◆ PROVIDED ENTRIES:
-- pv_equiv track=rewrite | github.com/MaximRas/samples | tools/__init__.py | sort_list_of_dicts
-- ===== SOURCE A (Python) =====
-- from typing import Any
-- from typing import Iterable
-- from typing import Mapping
--
-- def sort_list_of_dicts(schema: Iterable[Mapping[str, Any]]) -> Iterable[Mapping[str, Any]]:
--     key_to_dict = {}
--     for item in schema:
--         key = list(item.keys())[0]
--         key_to_dict[key] = item
--     result = []
--     for key in sorted(key_to_dict.keys()):
--         result.append(key_to_dict[key])
--     return result
-- ===== SOURCE B (Python) =====
-- def sort_list_of_dicts(schema):
--     keyed = [(list(item.keys())[0], item) for item in schema]
--     keyed.sort(key=lambda p: p[0])  # stable: ties keep input order
--     result = []
--     prev = None
--     for k, item in keyed:
--         if k == prev:
--             result[-1] = item   # later occurrence overrides, like the dict did
--         else:
--             result.append(item)
--         prev = k
--     return result
-- ===== Notes on version B (the rewrite author's own statement) =====
-- stated objective: alternative
-- what changed: B replaces A's dict-building pass (last insert wins, then map over sorted keys) by a stable sort of the whole (first-key, item) list followed by one linear sweep that keeps the last item of each equal-key run.
import Mathlib
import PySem

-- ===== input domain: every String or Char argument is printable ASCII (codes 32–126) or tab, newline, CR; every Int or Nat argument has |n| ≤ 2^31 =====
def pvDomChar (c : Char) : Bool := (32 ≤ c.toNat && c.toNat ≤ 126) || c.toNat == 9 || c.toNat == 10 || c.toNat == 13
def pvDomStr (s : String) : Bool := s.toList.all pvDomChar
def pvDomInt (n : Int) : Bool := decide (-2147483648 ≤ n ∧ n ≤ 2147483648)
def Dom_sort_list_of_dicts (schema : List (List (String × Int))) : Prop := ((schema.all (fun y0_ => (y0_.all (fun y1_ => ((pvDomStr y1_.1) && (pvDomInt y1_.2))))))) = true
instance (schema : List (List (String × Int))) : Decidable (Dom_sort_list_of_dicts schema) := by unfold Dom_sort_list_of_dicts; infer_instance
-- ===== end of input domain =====

-- B replaces A's dict-building pass by a stable sort of the (first-key, item) pairs plus one
-- keep-last-of-each-run sweep; a different algorithm of the same cost ("alternative").

-- ===== PORT A =====
-- key = list(item.keys())[0]; key_to_dict[key] = item; then append key_to_dict[key] for sorted keys.
def sort_list_of_dicts (schema : List (List (String × Int))) : List (List (String × Int)) :=
  let ktd : PySem.Dict String (List (String × Int)) :=
    schema.foldl (fun d item =>
      match PySem.List.pyGet? (item.map Prod.fst) 0 with
      | some key => d.insert key item
      | none => d) PySem.Dict.empty   -- none = IndexError on an empty dict; excluded by Pre_
  (PySem.List.sorted ktd.keys (fun k => k) false).foldl
    (fun result key => result ++ [ktd.getD key []]) []

-- ===== PORT B =====
-- keyed = [(list(item.keys())[0], item) for item in schema]  (none = IndexError, excluded by Pre_)
def altKeyed : List (List (String × Int)) → Option (List (String × List (String × Int)))
  | [] => some []
  | item :: rest =>
    match PySem.List.pyGet? (item.map Prod.fst) 0 with
    | none => none
    | some k => (altKeyed rest).map (fun t => (k, item) :: t)

-- the sweep: append each item, but overwrite the last slot when the key repeats
def altFold : Option String → List (List (String × Int)) → List (String × List (String × Int)) → List (List (String × Int))
  | _, acc, [] => acc
  | prev, acc, (k, item) :: rest =>
    if prev = some k then altFold (some k) (acc.dropLast ++ [item]) rest
    else altFold (some k) (acc ++ [item]) rest

def sort_list_of_dicts_alt (schema : List (List (String × Int))) : List (List (String × Int)) :=
  match altKeyed schema with
  | none => []
  | some keyed => altFold none [] (PySem.List.sorted keyed (fun p => p.1) false)

-- ===== PRECONDITION & SPEC =====
-- Pre_ excludes schemas containing an empty dict: there `list(item.keys())[0]` raises IndexError (in A and in B alike).
def Pre_sort_list_of_dicts (schema : List (List (String × Int))) : Prop :=
  ∀ item ∈ schema, item ≠ []
instance (schema : List (List (String × Int))) : Decidable (Pre_sort_list_of_dicts schema) := by
  unfold Pre_sort_list_of_dicts; infer_instance
def pvWitness_sort_list_of_dicts : (List (List (String × Int))) :=
  [[("b", 1)], [("a", 2)], [("b", 3), ("c", 4)]]
def Spec_sort_list_of_dicts (schema : List (List (String × Int))) (out : List (List (String × Int))) : Prop := out = sort_list_of_dicts_alt schema
instance (schema : List (List (String × Int))) (out : List (List (String × Int))) : Decidable (Spec_sort_list_of_dicts schema out) := by unfold Spec_sort_list_of_dicts; infer_instance

-- ===== CLAIM (what is proved, stated in full; the proofs are below) =====
def Claim_equal_sort_list_of_dicts : Prop := ∀ (schema : List (List (String × Int))), Dom_sort_list_of_dicts schema → Pre_sort_list_of_dicts schema → Spec_sort_list_of_dicts schema (sort_list_of_dicts schema)

-- ===== LEMMAS AND PROOFS =====

-- first key of a nonempty item
def fKey (it : List (String × Int)) : String := (it.headD ("", 0)).1

-- the last item of schema whose first key is k (or [] if none)
def lastWith (schema : List (List (String × Int))) (k : String) : List (String × Int) :=
  ((schema.filter (fun it => fKey it == k)).getLast?).getD []

-- the canonical value both programs compute: sorted distinct first keys, each mapped to the
-- last input item carrying it
def canon (schema : List (List (String × Int))) : List (List (String × Int)) :=
  (PySem.List.sorted (PySem.Set.ofList (schema.map fKey)) (fun k => k) false).map (lastWith schema)

theorem pyGet?_fKey (it : List (String × Int)) (h : it ≠ []) :
    PySem.List.pyGet? (it.map Prod.fst) 0 = some (fKey it) := by
  cases it with
  | nil => exact absurd rfl h
  | cons x t => simp [PySem.List.pyGet?, PySem.List.pyIdx?, fKey]

theorem getD_insert_fold (l : List (List (String × Int))) (d : PySem.Dict String (List (String × Int))) (k : String) :
    (l.foldl (fun d it => d.insert (fKey it) it) d).getD k [] =
      ((l.filter (fun it => fKey it == k)).getLast?).getD (d.getD k []) := by
  induction l generalizing d with
  | nil => simp
  | cons x t ih =>
    simp only [List.foldl_cons, List.filter_cons]
    rw [ih]
    by_cases hk : (fKey x == k) = true
    · have hk' : fKey x = k := eq_of_beq hk
      simp only [hk, if_true]
      cases hF : t.filter (fun it => fKey it == k) with
      | nil => simp [hk'.symm]
      | cons y ys => simp [List.getLast?_cons]
    · have hk' : fKey x ≠ k := by simpa using hk
      simp only [hk]
      congr 1
      rw [PySem.Dict.getD_insert, if_neg (fun h => hk' h.symm)]
-- pv_equiv track=rewrite | github.com/HaihuaQiu/capstone_project | util.py | decode_sparse_tensor
-- ===== SOURCE A (Python) =====
-- def decode_sparse_tensor(sparse_tensor):
--     decoded_indexes = list()
--     current_i = 0
--     current_seq = []
--     for offset, i_and_index in enumerate(sparse_tensor[0]):
--         i = i_and_index[0]
--         if i != current_i:
--             decoded_indexes.append(current_seq)
--             current_i = i
--             current_seq = list()
--         current_seq.append(offset)
--     decoded_indexes.append(current_seq)
--     result = []
--     real_label='0123456789+-*=()'
--     for index in decoded_indexes:
--         result.append(decode_a_seq(index, sparse_tensor,real_label))
--     return result
--
-- def decode_a_seq(indexes, spars_tensor,real_label):
--     decoded = []
--     for m in indexes:
--         stri = real_label[spars_tensor[1][m]]
--         decoded.append(stri)
--     return decoded
-- ===== SOURCE B (Python) =====
-- def decode_sparse_tensor(sparse_tensor):
--     # Single fused pass over zip(indices, values): emits label strings directly,
--     # no intermediate offset groups and no helper.
--     real_label = '0123456789+-*=()'
--     result = []
--     current_i = 0
--     current_seq = []
--     for row, v in zip(sparse_tensor[0], sparse_tensor[1]):
--         if row[0] != current_i:
--             result.append(current_seq)
--             current_i = row[0]
--             current_seq = []
--         current_seq.append(real_label[v])
--     result.append(current_seq)
--     return result
-- ===== Notes on version B (the rewrite author's own statement) =====
-- stated objective: simpler
-- what changed: B replaces A's two passes (first build lists of offsets per group, then re-index into sparse_tensor[1] via a decode_a_seq helper) with a single pass over zip(indices, values) that appends the decoded label string directly, eliminating the intermediate offset groups and the helper.
-- outside the precondition, e.g. on decode_sparse_tensor(([[0]], [20])): A raises IndexError, B raises IndexError; on decode_sparse_tensor(([[], [0]], [1, 2])): A raises IndexError, B raises IndexError; on decode_sparse_tensor(([[0], [0]], [1])): A raises IndexError, B returns [['1']]
import Mathlib
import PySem

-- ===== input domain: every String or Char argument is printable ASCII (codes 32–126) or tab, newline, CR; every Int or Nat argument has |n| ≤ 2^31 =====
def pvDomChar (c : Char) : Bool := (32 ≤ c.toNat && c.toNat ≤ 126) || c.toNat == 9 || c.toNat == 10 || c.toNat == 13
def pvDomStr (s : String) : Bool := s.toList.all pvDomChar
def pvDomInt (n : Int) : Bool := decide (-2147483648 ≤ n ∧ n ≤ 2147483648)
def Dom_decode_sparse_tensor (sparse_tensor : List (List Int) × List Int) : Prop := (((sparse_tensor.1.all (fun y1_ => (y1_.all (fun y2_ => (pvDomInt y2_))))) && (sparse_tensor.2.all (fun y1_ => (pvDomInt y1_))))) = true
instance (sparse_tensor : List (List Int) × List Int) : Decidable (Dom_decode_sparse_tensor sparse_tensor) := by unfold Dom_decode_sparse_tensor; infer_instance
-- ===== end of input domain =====

-- B fuses A's two passes (group offsets, then decode each group via a helper) into one
-- pass over zip(indices, values) that emits label strings directly; objective: simpler.

-- ===== PORT A =====
-- real_label[spars_tensor[1][m]]: list index then string index, both total via pyGetD;
-- exact whenever both indexes are in Python range (incl. negative string index), which Pre_ guarantees.
def decode_a_seq (indexes : List Int) (spars_tensor : List (List Int) × List Int)
    (real_label : String) : List String :=
  indexes.foldl (fun decoded m =>
    decoded ++ [String.ofList [PySem.List.pyGetD real_label.toList
      (PySem.List.pyGetD spars_tensor.2 m 0) '?']]) []

def decode_sparse_tensor (sparse_tensor : List (List Int) × List Int) : List (List String) :=
  -- state: (decoded_indexes, current_i, current_seq)
  let s := (PySem.List.enumerate sparse_tensor.1).foldl
    (fun (acc : List (List Int) × Int × List Int) p =>
      let i := PySem.List.pyGetD p.2 0 0     -- i_and_index[0]; Pre_ guarantees the row is nonempty
      let acc' := if i ≠ acc.2.1 then (acc.1 ++ [acc.2.2], i, ([] : List Int)) else acc
      (acc'.1, acc'.2.1, acc'.2.2 ++ [p.1]))
    ([], 0, [])
  let decoded_indexes := s.1 ++ [s.2.2]
  decoded_indexes.foldl (fun result index =>
    result ++ [decode_a_seq index sparse_tensor "0123456789+-*=()"]) []

-- ===== PORT B =====
def decode_sparse_tensor_alt (sparse_tensor : List (List Int) × List Int) : List (List String) :=
  let real_label := "0123456789+-*=()"
  -- state: (result, current_i, current_seq); real_label[v] via pyGetD as in port A
  let s := (sparse_tensor.1.zip sparse_tensor.2).foldl
    (fun (acc : List (List String) × Int × List String) p =>
      let i := PySem.List.pyGetD p.1 0 0
      let acc' := if i ≠ acc.2.1 then (acc.1 ++ [acc.2.2], i, ([] : List String)) else acc
      (acc'.1, acc'.2.1, acc'.2.2 ++ [String.ofList [PySem.List.pyGetD real_label.toList p.2 '?']]))
    ([], 0, [])
  s.1 ++ [s.2.2]

-- ===== PRECONDITION & SPEC =====
-- Pre_ excludes exactly the inputs on which Python A raises: an empty row in sparse_tensor[0]
-- (IndexError on i_and_index[0]), fewer values than index rows (IndexError on sparse_tensor[1][m]),
-- or a used value outside the valid Python index range of the 16-char label string.
def Pre_decode_sparse_tensor (sparse_tensor : List (List Int) × List Int) : Prop :=
  (∀ row ∈ sparse_tensor.1, row ≠ []) ∧
  sparse_tensor.1.length ≤ sparse_tensor.2.length ∧
  (∀ v ∈ sparse_tensor.2.take sparse_tensor.1.length, -16 ≤ v ∧ v < 16)
instance (sparse_tensor : List (List Int) × List Int) : Decidable (Pre_decode_sparse_tensor sparse_tensor) := by
  unfold Pre_decode_sparse_tensor; infer_instance

def pvWitness_decode_sparse_tensor : (List (List Int) × List Int) := ([[0], [0], [1]], [1, 12, 3])

def Spec_decode_sparse_tensor (sparse_tensor : List (List Int) × List Int) (out : List (List String)) : Prop := out = decode_sparse_tensor_alt sparse_tensor
instance (sparse_tensor : List (List Int) × List Int) (out : List (List String)) : Decidable (Spec_decode_sparse_tensor sparse_tensor out) := by unfold Spec_decode_sparse_tensor; infer_instance

-- ===== CLAIM (what is proved, stated in full; the proofs are below) =====
def Claim_equal_decode_sparse_tensor : Prop := ∀ (sparse_tensor : List (List Int) × List Int), Dom_decode_sparse_tensor sparse_tensor → Pre_decode_sparse_tensor sparse_tensor → Spec_decode_sparse_tensor sparse_tensor (decode_sparse_tensor sparse_tensor)

-- ===== LEMMAS AND PROOFS =====

-- the label of offset m (both programs compute this value for each kept offset)
def pvLab (vals : List Int) (m : Int) : String :=
  String.ofList [PySem.List.pyGetD "0123456789+-*=()".toList (PySem.List.pyGetD vals m 0) '?']

-- the two folds, named so the invariant lemma can speak about them
def pvStepA (acc : List (List Int) × Int × List Int) (p : Int × List Int) :
    List (List Int) × Int × List Int :=
  let i := PySem.List.pyGetD p.2 0 0
  let acc' := if i ≠ acc.2.1 then (acc.1 ++ [acc.2.2], i, ([] : List Int)) else acc
  (acc'.1, acc'.2.1, acc'.2.2 ++ [p.1])

def pvStepB (acc : List (List String) × Int × List String) (p : List Int × Int) :
    List (List String) × Int × List String :=
  let i := PySem.List.pyGetD p.1 0 0
  let acc' := if i ≠ acc.2.1 then (acc.1 ++ [acc.2.2], i, ([] : List String)) else acc
  (acc'.1, acc'.2.1, acc'.2.2 ++ [String.ofList [PySem.List.pyGetD "0123456789+-*=()".toList p.2 '?']])

-- invariant: B's fold state is A's fold state with every stored offset replaced by its label
theorem pv_fold_inv (idx : List (List Int)) (vals : List Int) (s : Nat)
    (h : s + idx.length ≤ vals.length)
    (dA : List (List Int)) (cur : Int) (qA : List Int) :
    (idx.zip (vals.drop s)).foldl pvStepB
        (dA.map (List.map (pvLab vals)), cur, qA.map (pvLab vals)) =
      (((PySem.List.enumerate idx (s : Int)).foldl pvStepA (dA, cur, qA)).1.map (List.map (pvLab vals)),
       ((PySem.List.enumerate idx (s : Int)).foldl pvStepA (dA, cur, qA)).2.1,
       ((PySem.List.enumerate idx (s : Int)).foldl pvStepA (dA, cur, qA)).2.2.map (pvLab vals)) := by
  induction idx generalizing s dA cur qA with
  | nil => simp [PySem.List.enumerate_nil]
  | cons row t ih =>
    have hs : s < vals.length := by simp at h; omega
    have hdrop : vals.drop s = vals[s] :: vals.drop (s + 1) := by
      rw [List.drop_eq_getElem_cons hs]
    have hlab : String.ofList [PySem.List.pyGetD "0123456789+-*=()".toList vals[s] '?'] =
        pvLab vals (s : Int) := by
      simp [pvLab, PySem.List.pyGetD_natCast, List.getD_eq_getElem?_getD, hs]
    rw [PySem.List.enumerate_cons, hdrop]
    simp only [List.zip_cons_cons, List.foldl_cons]
    by_cases hb : PySem.List.pyGetD row 0 0 ≠ cur
    · simp only [pvStepA, pvStepB, if_pos hb, hlab]
      have := ih (s + 1) (by simp at h ⊢; omega) (dA ++ [qA]) (PySem.List.pyGetD row 0 0) [(s : Int)]
      simpa [List.map_append, Int.natCast_add] using this
    · simp only [pvStepA, pvStepB, if_neg hb, hlab]
      have := ih (s + 1) (by simp at h ⊢; omega) dA cur (qA ++ [(s : Int)])
      simpa [List.map_append, Int.natCast_add] using this

theorem decode_a_seq_eq_map (l : List Int) (st : List (List Int) × List Int) :
    decode_a_seq l st "0123456789+-*=()" = l.map (pvLab st.2) := by
  simpa [decode_a_seq, pvLab] using
    PySem.List.foldl_append_singleton_eq_map
      (f := fun m => String.ofList [PySem.List.pyGetD "0123456789+-*=()".toList
        (PySem.List.pyGetD st.2 m 0) '?']) (l := l) (acc := [])

-- ===== VERDICT (by name: the statement is the Claim_ definition above) =====
theorem decode_sparse_tensor_spec : Claim_equal_decode_sparse_tensor := by
  intro st _hdom hpre
  obtain ⟨_hrows, hlen, _hvals⟩ := hpre
  unfold Spec_decode_sparse_tensor decode_sparse_tensor decode_sparse_tensor_alt
  have hinv := pv_fold_inv st.1 st.2 0 (by omega) [] 0 []
  norm_num at hinv
  simp only [show ∀ acc p, (fun (acc : List (List Int) × Int × List Int) (p : Int × List Int) =>
      let i := PySem.List.pyGetD p.2 0 0
      let acc' := if i ≠ acc.2.1 then (acc.1 ++ [acc.2.2], i, ([] : List Int)) else acc
      (acc'.1, acc'.2.1, acc'.2.2 ++ [p.1])) acc p = pvStepA acc p from fun _ _ => rfl]
  simp only [show ∀ acc p, (fun (acc : List (List String) × Int × List String) (p : List Int × Int) =>
      let i := PySem.List.pyGetD p.1 0 0
      let acc' := if i ≠ acc.2.1 then (acc.1 ++ [acc.2.2], i, ([] : List String)) else acc
      (acc'.1, acc'.2.1, acc'.2.2 ++ [String.ofList [PySem.List.pyGetD "0123456789+-*=()".toList p.2 '?']]))
      acc p = pvStepB acc p from fun _ _ => rfl]
  simp only [show (fun acc p => pvStepA acc p) = pvStepA from rfl,
    show (fun acc p => pvStepB acc p) = pvStepB from rfl]
  rw [hinv]
  rw [PySem.List.foldl_append_singleton_eq_map
    (f := fun index => decode_a_seq index st "0123456789+-*=()")]
  simp [decode_a_seq_eq_map, List.map_append]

◆ PROBLEM DESCRIPTION: Write out, from the lines above, only those from the line with "def Spec_decode_sparse_tensor (sparse_tensor" to the line with "instance (sparse_tensor : List (List Int) × List Int) (out", exactly as given, including the first and the last.

◆ THE ANSWER:
def Spec_decode_sparse_tensor (sparse_tensor : List (List Int) × List Int) (out : List (List String)) : Prop := out = decode_sparse_tensor_alt sparse_tensor
instance (sparse_tensor : List (List Int) × List Int) (out : List (List String)) : Decidable (Spec_decode_sparse_tensor sparse_tensor out) := by unfold Spec_decode_sparse_tensor; infer_instance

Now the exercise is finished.